| Problem to work on |
Check each line of the material below for "some" and copy those where it appears.
════
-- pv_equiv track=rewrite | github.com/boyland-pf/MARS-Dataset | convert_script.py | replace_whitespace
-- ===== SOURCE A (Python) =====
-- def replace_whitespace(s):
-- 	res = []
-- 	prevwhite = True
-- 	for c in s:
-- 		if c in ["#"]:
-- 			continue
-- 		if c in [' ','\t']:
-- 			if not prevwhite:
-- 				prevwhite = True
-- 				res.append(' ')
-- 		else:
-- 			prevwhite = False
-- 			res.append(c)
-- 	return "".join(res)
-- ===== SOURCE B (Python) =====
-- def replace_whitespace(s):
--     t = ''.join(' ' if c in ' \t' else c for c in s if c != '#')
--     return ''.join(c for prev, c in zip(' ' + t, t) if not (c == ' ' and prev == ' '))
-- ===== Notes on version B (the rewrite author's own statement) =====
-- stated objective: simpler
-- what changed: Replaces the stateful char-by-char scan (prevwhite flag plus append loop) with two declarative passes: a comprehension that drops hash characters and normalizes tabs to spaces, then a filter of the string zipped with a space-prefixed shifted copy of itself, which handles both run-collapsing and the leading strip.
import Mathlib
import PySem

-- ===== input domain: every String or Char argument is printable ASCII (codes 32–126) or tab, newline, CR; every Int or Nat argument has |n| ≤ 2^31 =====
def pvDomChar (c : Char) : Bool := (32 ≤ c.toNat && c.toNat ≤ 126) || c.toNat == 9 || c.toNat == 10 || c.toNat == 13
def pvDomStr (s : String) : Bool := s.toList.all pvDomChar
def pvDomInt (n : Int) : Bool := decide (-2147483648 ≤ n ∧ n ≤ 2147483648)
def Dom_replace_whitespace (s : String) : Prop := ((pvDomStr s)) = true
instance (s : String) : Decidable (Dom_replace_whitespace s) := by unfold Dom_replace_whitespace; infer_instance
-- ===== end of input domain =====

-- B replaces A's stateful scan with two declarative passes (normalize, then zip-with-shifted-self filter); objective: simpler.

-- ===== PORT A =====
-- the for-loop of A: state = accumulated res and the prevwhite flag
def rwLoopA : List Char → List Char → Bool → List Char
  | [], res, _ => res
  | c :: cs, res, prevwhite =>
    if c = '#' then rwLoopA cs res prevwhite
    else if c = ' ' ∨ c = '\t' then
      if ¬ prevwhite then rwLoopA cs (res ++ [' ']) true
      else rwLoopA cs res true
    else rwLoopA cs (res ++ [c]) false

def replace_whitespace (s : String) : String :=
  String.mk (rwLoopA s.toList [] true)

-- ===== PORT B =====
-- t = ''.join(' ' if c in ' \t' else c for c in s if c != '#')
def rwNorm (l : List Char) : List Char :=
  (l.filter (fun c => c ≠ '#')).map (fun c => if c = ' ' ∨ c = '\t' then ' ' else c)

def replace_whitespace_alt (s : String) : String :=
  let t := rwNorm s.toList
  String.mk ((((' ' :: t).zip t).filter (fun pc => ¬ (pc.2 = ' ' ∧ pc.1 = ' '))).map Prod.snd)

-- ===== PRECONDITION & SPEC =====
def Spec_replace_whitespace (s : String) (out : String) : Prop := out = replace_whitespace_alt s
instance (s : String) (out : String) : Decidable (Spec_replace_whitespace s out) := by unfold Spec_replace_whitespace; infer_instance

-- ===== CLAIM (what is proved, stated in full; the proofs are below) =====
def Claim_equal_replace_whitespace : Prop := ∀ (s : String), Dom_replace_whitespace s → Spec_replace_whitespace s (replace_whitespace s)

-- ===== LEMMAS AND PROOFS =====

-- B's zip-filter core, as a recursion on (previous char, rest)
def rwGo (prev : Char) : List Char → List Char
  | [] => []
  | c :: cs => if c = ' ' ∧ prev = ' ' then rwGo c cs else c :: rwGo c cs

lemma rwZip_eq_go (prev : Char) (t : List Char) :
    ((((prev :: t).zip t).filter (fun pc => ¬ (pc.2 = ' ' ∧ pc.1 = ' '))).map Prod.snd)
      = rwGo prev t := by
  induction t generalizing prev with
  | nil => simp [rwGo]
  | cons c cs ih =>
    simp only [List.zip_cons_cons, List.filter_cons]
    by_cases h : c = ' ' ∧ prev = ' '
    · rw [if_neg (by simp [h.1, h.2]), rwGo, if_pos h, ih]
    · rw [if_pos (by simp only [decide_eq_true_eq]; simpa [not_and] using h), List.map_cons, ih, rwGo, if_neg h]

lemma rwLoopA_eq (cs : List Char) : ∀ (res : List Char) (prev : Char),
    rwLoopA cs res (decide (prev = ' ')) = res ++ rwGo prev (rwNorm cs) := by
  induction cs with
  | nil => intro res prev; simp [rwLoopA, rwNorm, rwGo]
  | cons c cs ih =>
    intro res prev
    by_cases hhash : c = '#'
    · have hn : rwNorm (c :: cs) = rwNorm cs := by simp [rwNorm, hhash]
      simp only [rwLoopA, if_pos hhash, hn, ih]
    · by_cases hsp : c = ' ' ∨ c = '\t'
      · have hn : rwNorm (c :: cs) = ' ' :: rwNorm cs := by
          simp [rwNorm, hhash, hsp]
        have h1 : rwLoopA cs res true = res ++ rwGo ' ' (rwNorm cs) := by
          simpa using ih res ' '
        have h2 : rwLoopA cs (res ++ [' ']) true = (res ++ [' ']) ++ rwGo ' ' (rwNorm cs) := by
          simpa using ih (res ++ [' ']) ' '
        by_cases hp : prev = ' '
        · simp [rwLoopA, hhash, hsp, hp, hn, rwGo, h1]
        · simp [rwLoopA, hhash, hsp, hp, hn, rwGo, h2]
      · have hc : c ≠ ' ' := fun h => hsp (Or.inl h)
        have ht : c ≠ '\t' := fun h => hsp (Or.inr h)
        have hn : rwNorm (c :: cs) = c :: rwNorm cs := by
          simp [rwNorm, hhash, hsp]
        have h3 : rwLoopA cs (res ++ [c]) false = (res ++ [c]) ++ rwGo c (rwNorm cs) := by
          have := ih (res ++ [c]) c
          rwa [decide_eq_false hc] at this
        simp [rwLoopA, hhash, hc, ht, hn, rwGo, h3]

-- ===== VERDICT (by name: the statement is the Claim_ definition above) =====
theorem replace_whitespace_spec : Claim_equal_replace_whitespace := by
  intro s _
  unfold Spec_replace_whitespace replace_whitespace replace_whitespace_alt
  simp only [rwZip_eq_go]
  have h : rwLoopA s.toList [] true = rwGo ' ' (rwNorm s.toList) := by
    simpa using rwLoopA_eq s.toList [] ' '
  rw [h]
════
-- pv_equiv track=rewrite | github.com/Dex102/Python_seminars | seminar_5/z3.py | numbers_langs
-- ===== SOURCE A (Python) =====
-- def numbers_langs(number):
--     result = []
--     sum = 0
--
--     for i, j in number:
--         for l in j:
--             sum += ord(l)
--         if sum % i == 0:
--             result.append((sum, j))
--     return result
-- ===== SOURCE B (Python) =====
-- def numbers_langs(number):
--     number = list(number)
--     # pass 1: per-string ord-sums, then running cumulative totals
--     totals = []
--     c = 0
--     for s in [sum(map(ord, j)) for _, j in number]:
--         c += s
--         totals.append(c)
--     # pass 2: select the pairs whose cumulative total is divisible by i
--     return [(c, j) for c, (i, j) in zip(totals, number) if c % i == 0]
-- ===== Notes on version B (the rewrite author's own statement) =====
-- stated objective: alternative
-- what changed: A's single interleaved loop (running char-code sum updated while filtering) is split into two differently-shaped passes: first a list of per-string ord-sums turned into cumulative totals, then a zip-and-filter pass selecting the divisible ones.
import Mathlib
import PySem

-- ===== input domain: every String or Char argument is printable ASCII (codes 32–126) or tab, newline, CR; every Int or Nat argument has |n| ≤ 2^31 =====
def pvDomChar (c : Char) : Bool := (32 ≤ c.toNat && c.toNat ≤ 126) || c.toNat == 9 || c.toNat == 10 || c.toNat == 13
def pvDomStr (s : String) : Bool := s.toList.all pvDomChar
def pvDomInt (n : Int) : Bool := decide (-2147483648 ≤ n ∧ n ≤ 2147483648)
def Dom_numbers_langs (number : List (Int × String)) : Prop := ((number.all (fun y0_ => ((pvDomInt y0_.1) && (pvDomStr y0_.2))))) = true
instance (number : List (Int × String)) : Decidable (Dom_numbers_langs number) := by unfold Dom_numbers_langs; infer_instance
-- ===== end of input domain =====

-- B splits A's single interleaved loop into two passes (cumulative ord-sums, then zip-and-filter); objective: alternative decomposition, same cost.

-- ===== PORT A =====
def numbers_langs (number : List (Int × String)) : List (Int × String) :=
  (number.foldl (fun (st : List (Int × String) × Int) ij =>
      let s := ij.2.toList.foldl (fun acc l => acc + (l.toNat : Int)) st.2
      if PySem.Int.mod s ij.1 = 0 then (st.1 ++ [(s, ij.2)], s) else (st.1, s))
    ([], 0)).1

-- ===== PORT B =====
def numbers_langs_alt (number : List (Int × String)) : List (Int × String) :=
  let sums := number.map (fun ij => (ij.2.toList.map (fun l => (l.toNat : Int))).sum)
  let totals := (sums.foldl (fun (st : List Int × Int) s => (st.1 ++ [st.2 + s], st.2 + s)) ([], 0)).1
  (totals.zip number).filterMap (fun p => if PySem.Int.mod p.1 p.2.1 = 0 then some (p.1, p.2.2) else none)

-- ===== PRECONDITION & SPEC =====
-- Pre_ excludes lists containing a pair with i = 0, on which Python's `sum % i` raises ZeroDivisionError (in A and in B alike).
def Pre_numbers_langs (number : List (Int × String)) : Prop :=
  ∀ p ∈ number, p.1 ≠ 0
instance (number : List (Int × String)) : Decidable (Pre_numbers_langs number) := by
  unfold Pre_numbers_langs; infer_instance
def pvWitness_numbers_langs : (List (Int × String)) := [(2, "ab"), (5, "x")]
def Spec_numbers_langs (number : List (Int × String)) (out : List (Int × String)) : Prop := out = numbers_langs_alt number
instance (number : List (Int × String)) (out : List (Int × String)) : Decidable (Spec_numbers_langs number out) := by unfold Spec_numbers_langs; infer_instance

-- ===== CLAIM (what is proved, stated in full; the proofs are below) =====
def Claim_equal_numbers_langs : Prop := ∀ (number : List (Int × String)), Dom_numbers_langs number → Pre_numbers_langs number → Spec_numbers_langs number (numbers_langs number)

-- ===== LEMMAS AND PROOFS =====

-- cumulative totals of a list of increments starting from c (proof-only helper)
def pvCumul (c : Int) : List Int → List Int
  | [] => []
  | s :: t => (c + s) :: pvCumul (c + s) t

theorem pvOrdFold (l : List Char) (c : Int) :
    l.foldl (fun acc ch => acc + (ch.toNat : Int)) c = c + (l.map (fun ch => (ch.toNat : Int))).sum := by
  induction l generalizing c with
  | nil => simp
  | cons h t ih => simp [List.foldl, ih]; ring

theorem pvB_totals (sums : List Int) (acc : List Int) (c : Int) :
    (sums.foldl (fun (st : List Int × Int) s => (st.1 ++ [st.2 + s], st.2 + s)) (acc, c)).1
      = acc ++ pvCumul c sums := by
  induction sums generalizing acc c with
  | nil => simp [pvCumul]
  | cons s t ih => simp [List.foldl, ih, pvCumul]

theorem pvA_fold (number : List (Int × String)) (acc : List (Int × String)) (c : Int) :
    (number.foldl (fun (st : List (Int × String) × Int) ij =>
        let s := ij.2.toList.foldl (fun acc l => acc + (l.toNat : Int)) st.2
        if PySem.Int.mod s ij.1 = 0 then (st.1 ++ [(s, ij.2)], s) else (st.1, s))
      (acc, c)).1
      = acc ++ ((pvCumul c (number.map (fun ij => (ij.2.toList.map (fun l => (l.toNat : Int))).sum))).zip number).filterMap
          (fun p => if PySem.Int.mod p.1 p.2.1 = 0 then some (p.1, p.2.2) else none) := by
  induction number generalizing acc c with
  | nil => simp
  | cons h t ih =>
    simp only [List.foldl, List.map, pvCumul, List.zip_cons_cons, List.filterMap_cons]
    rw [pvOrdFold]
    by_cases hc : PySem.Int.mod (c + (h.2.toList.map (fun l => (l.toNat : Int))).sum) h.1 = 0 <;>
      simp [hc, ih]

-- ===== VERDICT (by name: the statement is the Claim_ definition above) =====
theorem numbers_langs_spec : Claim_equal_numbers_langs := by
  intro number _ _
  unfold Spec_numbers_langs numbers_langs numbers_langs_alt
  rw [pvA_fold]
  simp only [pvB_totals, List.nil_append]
════
| Written solution |
  (totals.zip number).filterMap (fun p => if PySem.Int.mod p.1 p.2.1 = 0 then some (p.1, p.2.2) else none)
          (fun p => if PySem.Int.mod p.1 p.2.1 = 0 then some (p.1, p.2.2) else none) := by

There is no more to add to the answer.